Akai menatap Iova sinis. "Kalau bukan kroon apa lagi?" tuntut Akai sembari mengelus-ngelus pergelangan tangan yang kini mempunyai cetak keunguan di sana.

"Kautahu peraturannya, 'kan?"

Anak lelaki itu terdiam dan memperhatikan sekitar. Rambut merahnya yang lembap meneteskan air ke atas kroon-kroon di bawahnya, menghasilkan bunyi aneh di antara harta itu. Akai memasuki gua lebih dalam, meninggalkan Iova yang sedang menjelaskan salah satu peraturan Kota Bawah Tanah pada Eunah.

"Jumlah uang yang boleh kausimpan di luar bank terbatas menurut tingkatan kasta." Nada Iova menjelaskan terdengar seperti orang sok tahu. Akai memutar mata.

"Peraturan macam apa itu?" tanya Eunah, terdengar heran. Kentara sekali makhluk permukaan ini merasa peraturan itu tidak masuk akal. Bila benar begitu, Akai bersyukur karena ada yang sependapat dengannya.
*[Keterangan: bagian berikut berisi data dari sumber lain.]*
-- pv_equiv track=rewrite | github.com/raesti/Python-Classification-Twitter | dictionary.py | muncul
-- ===== SOURCE A (Python) =====
-- def muncul(unik, dokumen):
--     a = 0
--     kemunculan = {}
--     for alpha in unik:
--         for value in dokumen:
--             for beta in value[1]:
--                 if alpha == beta:
--                     a += 1
--         kemunculan[alpha] = a
--         a = 0
--     return kemunculan
-- ===== SOURCE B (Python) =====
-- def muncul(unik, dokumen):
--     kemunculan = {alpha: 0 for alpha in unik}
--     for value in dokumen:
--         for beta in value[1]:
--             if beta in kemunculan:
--                 kemunculan[beta] += 1
--     return kemunculan
-- ===== Notes on version B (the rewrite author's own statement) =====
-- stated objective: faster
-- what changed: Inverted the loop nesting: instead of one full scan of all documents per unique term, B pre-initializes the dict with all unik keys at 0 and makes a single pass over the documents' tokens, incrementing the bucket of each token found in the dict.
import Mathlib
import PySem

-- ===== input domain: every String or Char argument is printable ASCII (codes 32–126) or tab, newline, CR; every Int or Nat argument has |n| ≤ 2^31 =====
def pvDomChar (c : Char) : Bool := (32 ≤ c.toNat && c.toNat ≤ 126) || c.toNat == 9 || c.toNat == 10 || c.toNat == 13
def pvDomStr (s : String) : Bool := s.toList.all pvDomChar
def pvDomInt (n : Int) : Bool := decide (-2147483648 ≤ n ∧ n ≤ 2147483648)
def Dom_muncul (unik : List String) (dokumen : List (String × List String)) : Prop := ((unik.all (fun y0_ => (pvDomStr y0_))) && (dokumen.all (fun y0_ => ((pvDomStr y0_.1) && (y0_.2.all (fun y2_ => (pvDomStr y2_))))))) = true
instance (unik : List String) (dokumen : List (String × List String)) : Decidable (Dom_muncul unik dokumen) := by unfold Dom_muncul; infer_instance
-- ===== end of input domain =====

-- B inverts A's loop nesting: one pass over the documents' tokens into a dict pre-initialized
-- from unik, instead of one full scan of all documents per unique term.


-- ===== PORT A =====
def muncul (unik : List String) (dokumen : List (String × List String)) : List (String × Int) :=
  let st := unik.foldl (fun (st : PySem.Dict String Int × Int) alpha =>
      let a := dokumen.foldl (fun a value =>
          value.2.foldl (fun a beta => if alpha == beta then a + 1 else a) a) st.2
      (st.1.insert alpha a, 0)) (PySem.Dict.empty, 0)
  st.1.items

-- ===== PORT B =====
def muncul_alt (unik : List String) (dokumen : List (String × List String)) : List (String × Int) :=
  let kem : PySem.Dict String Int := unik.foldl (fun d alpha => d.insert alpha 0) PySem.Dict.empty
  let kem := dokumen.foldl (fun d value =>
      value.2.foldl (fun d beta => if d.contains beta then d.modify beta 0 (· + 1) else d) d) kem
  kem.items

-- ===== PRECONDITION & SPEC =====
def Spec_muncul (unik : List String) (dokumen : List (String × List String)) (out : List (String × Int)) : Prop := out = muncul_alt unik dokumen
instance (unik : List String) (dokumen : List (String × List String)) (out : List (String × Int)) : Decidable (Spec_muncul unik dokumen out) := by unfold Spec_muncul; infer_instance

-- ===== CLAIM (what is proved, stated in full; the proofs are below) =====
def Claim_equal_muncul : Prop := ∀ (unik : List String) (dokumen : List (String × List String)), Dom_muncul unik dokumen → Spec_muncul unik dokumen (muncul unik dokumen)

-- ===== LEMMAS AND PROOFS =====

-- total number of occurrences of α among all documents' tokens
def pvCnt (dokumen : List (String × List String)) (α : String) : Int :=
  ((dokumen.flatMap Prod.snd).countP (fun β => α == β) : Int)

-- A's inner two loops add pvCnt to the accumulator
theorem pvA_inner (dokumen : List (String × List String)) (α : String) (a : Int) :
    dokumen.foldl (fun a value =>
        value.2.foldl (fun a beta => if α == beta then a + 1 else a) a) a
      = a + pvCnt dokumen α := by
  induction dokumen generalizing a with
  | nil => simp [pvCnt]
  | cons v rest ih =>
      rw [List.foldl_cons, PySem.List.foldl_count_if, ih]
      simp only [pvCnt, List.flatMap_cons, List.countP_append]
      push_cast
      ring

-- the outer loop with the inner count already summed out
theorem pvA_loop' (dokumen : List (String × List String)) (unik : List String)
    (d : PySem.Dict String Int) :
    (unik.foldl (fun (st : PySem.Dict String Int × Int) alpha =>
        (st.1.insert alpha (st.2 + pvCnt dokumen alpha), 0)) (d, 0)).1
      = unik.foldl (fun d α => d.insert α (pvCnt dokumen α)) d := by
  induction unik generalizing d with
  | nil => rfl
  | cons t rest ih =>
      simp only [List.foldl_cons, zero_add]
      exact ih (d.insert t (pvCnt dokumen t))

-- A's outer loop is a pure insert loop with key-determined values
theorem pvA_loop (dokumen : List (String × List String)) (unik : List String)
    (d : PySem.Dict String Int) :
    (unik.foldl (fun (st : PySem.Dict String Int × Int) alpha =>
        let a := dokumen.foldl (fun a value =>
            value.2.foldl (fun a beta => if alpha == beta then a + 1 else a) a) st.2
        (st.1.insert alpha a, 0)) (d, 0)).1
      = unik.foldl (fun d α => d.insert α (pvCnt dokumen α)) d := by
  simp only [pvA_inner]
  exact pvA_loop' dokumen unik d

-- B's per-token step
def pvStepB (d : PySem.Dict String Int) (beta : String) : PySem.Dict String Int :=
  if d.contains beta then d.modify beta 0 (· + 1) else d

theorem pvB_flatten (dokumen : List (String × List String)) (d : PySem.Dict String Int) :
    dokumen.foldl (fun d value => value.2.foldl pvStepB d) d
      = (dokumen.flatMap Prod.snd).foldl pvStepB d := by
  induction dokumen generalizing d with
  | nil => rfl
  | cons v rest ih => simp [List.foldl_cons, List.flatMap_cons, List.foldl_append, ih]

theorem pvStepB_keys (d : PySem.Dict String Int) (b : String) : (pvStepB d b).keys = d.keys := by
  unfold pvStepB
  split
  · rw [PySem.Dict.keys_modify, PySem.Dict.keys_insert_of_contains]
    assumption
  · rfl

theorem pvB_keys (l : List String) (d : PySem.Dict String Int) :
    (l.foldl pvStepB d).keys = d.keys := by
  induction l generalizing d with
  | nil => rfl
  | cons b rest ih => rw [List.foldl_cons, ih, pvStepB_keys]

theorem pvStepB_contains (d : PySem.Dict String Int) (b k : String) :
    (pvStepB d b).contains k = d.contains k := by
  rw [PySem.Dict.contains_eq_decide_mem_keys, PySem.Dict.contains_eq_decide_mem_keys, pvStepB_keys]

theorem pvB_getD (l : List String) (d : PySem.Dict String Int) (k : String) :
    (l.foldl pvStepB d).getD k 0
      = d.getD k 0 + (if d.contains k then (l.count k : Int) else 0) := by
  induction l generalizing d with
  | nil => simp
  | cons b rest ih =>
      rw [List.foldl_cons, ih, pvStepB_contains]
      unfold pvStepB
      by_cases hck : d.contains k = true
      · simp only [hck, if_true]
        by_cases hkb : k = b
        · subst hkb
          simp [hck]
          ring
        · split
          · rw [PySem.Dict.getD_modify]
            simp [Ne.symm hkb, hkb]
          · simp [Ne.symm hkb]
      · simp only [hck]
        by_cases hkb : k = b
        · subst hkb; simp [hck]
        · split <;> simp [PySem.Dict.getD_modify, hkb]

-- the value-insert loop: lookup afterwards
theorem pv_getD_insert_loop (f : String → Int) (unik : List String)
    (d : PySem.Dict String Int) (k : String) :
    (unik.foldl (fun d α => d.insert α (f α)) d).getD k 0
      = if k ∈ unik then f k else d.getD k 0 := by
  induction unik generalizing d with
  | nil => simp
  | cons t rest ih =>
      rw [List.foldl_cons, ih]
      by_cases hkr : k ∈ rest
      · simp [hkr]
      · by_cases hkt : k = t
        · subst hkt; simp [hkr]
        · simp [hkr, hkt, PySem.Dict.getD_insert]

theorem pv_count_eq (l : List String) (k : String) :
    (l.countP (fun β => k == β) : Int) = (l.count k : Int) := by
  rw [List.count_eq_countP]
  congr 1
  apply List.countP_congr
  intro x _
  by_cases h : k = x
  · simp [h]
  · simp [h, Ne.symm h]

-- ===== VERDICT (by name: the statement is the Claim_ definition above) =====
theorem muncul_spec : Claim_equal_muncul := by
  intro unik dokumen _
  show muncul unik dokumen = muncul_alt unik dokumen
  unfold muncul muncul_alt
  simp only [pvA_loop]
  have hstep : (fun (d : PySem.Dict String Int) beta =>
      if d.contains beta then d.modify beta 0 (· + 1) else d) = pvStepB := rfl
  simp only [hstep, pvB_flatten]
  -- keys of both sides
  have hkA : (unik.foldl (fun d α => d.insert α (pvCnt dokumen α)) PySem.Dict.empty).keys
      = PySem.Set.update (PySem.Dict.empty : PySem.Dict String Int).keys unik := PySem.Dict.keys_foldl_insert _ _ _
  have hkB0 : (unik.foldl (fun d α => d.insert α (0 : Int)) PySem.Dict.empty).keys
      = PySem.Set.update (PySem.Dict.empty : PySem.Dict String Int).keys unik := PySem.Dict.keys_foldl_insert _ _ _
  have hkB : ((dokumen.flatMap Prod.snd).foldl pvStepB
      (unik.foldl (fun d α => d.insert α (0 : Int)) PySem.Dict.empty)).keys
      = PySem.Set.update (PySem.Dict.empty : PySem.Dict String Int).keys unik := by rw [pvB_keys, hkB0]
  have hndA : (unik.foldl (fun d α => d.insert α (pvCnt dokumen α)) PySem.Dict.empty).keys.Nodup :=
    PySem.Dict.nodup_keys_foldl_insert _ _ _ PySem.Dict.nodup_keys_empty
  have hndB : ((dokumen.flatMap Prod.snd).foldl pvStepB
      (unik.foldl (fun d α => d.insert α (0 : Int)) PySem.Dict.empty)).keys.Nodup := by
    rw [hkB, ← hkA]; exact hndA
  rw [PySem.Dict.items_eq_map_keys _ hndA 0, PySem.Dict.items_eq_map_keys _ hndB 0, hkA, hkB]
  apply List.map_congr_left
  intro k hk
  have hkmem : k ∈ unik := by
    have := hk
    rw [PySem.Dict.keys_empty] at this
    simpa [PySem.Set.mem_update] using this
  have hA : (unik.foldl (fun d α => d.insert α (pvCnt dokumen α)) PySem.Dict.empty).getD k 0
      = pvCnt dokumen k := by rw [pv_getD_insert_loop]; simp [hkmem]
  have hB0getD : (unik.foldl (fun d α => d.insert α (0 : Int)) PySem.Dict.empty).getD k 0 = 0 := by
    rw [pv_getD_insert_loop]; simp
  have hB0c : (unik.foldl (fun d α => d.insert α (0 : Int)) PySem.Dict.empty).contains k = true := by
    rw [PySem.Dict.contains_eq_decide_mem_keys, hkB0, PySem.Dict.keys_empty]
    simpa [PySem.Set.mem_update] using hkmem
  have hB : ((dokumen.flatMap Prod.snd).foldl pvStepB
      (unik.foldl (fun d α => d.insert α (0 : Int)) PySem.Dict.empty)).getD k 0
      = pvCnt dokumen k := by
    rw [pvB_getD, hB0getD, hB0c]
    simp [pvCnt, pv_count_eq]
  rw [hA, hB]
Sejujurnya, sejak Akai tiba di penampungan, dia mulai penasaran dengan Kota Bawah Tanah. Peraturan-peraturan yang tidak jelas maksud dan tujuannya bertebaran, menjamur di kalangan penduduk tanpa ada seorang pun yang merasa janggal. Peraturan-peraturan itu membuat anak-anak takut kehilangan orang tua dan orang dewasa takut menjadi tua. Bahkan, penduduk dengan usia produktif enggan menjadi kaya. Mereka hanya berlomba menjadi orang yang paling dermawan dengan mewakafkan harta benda mereka.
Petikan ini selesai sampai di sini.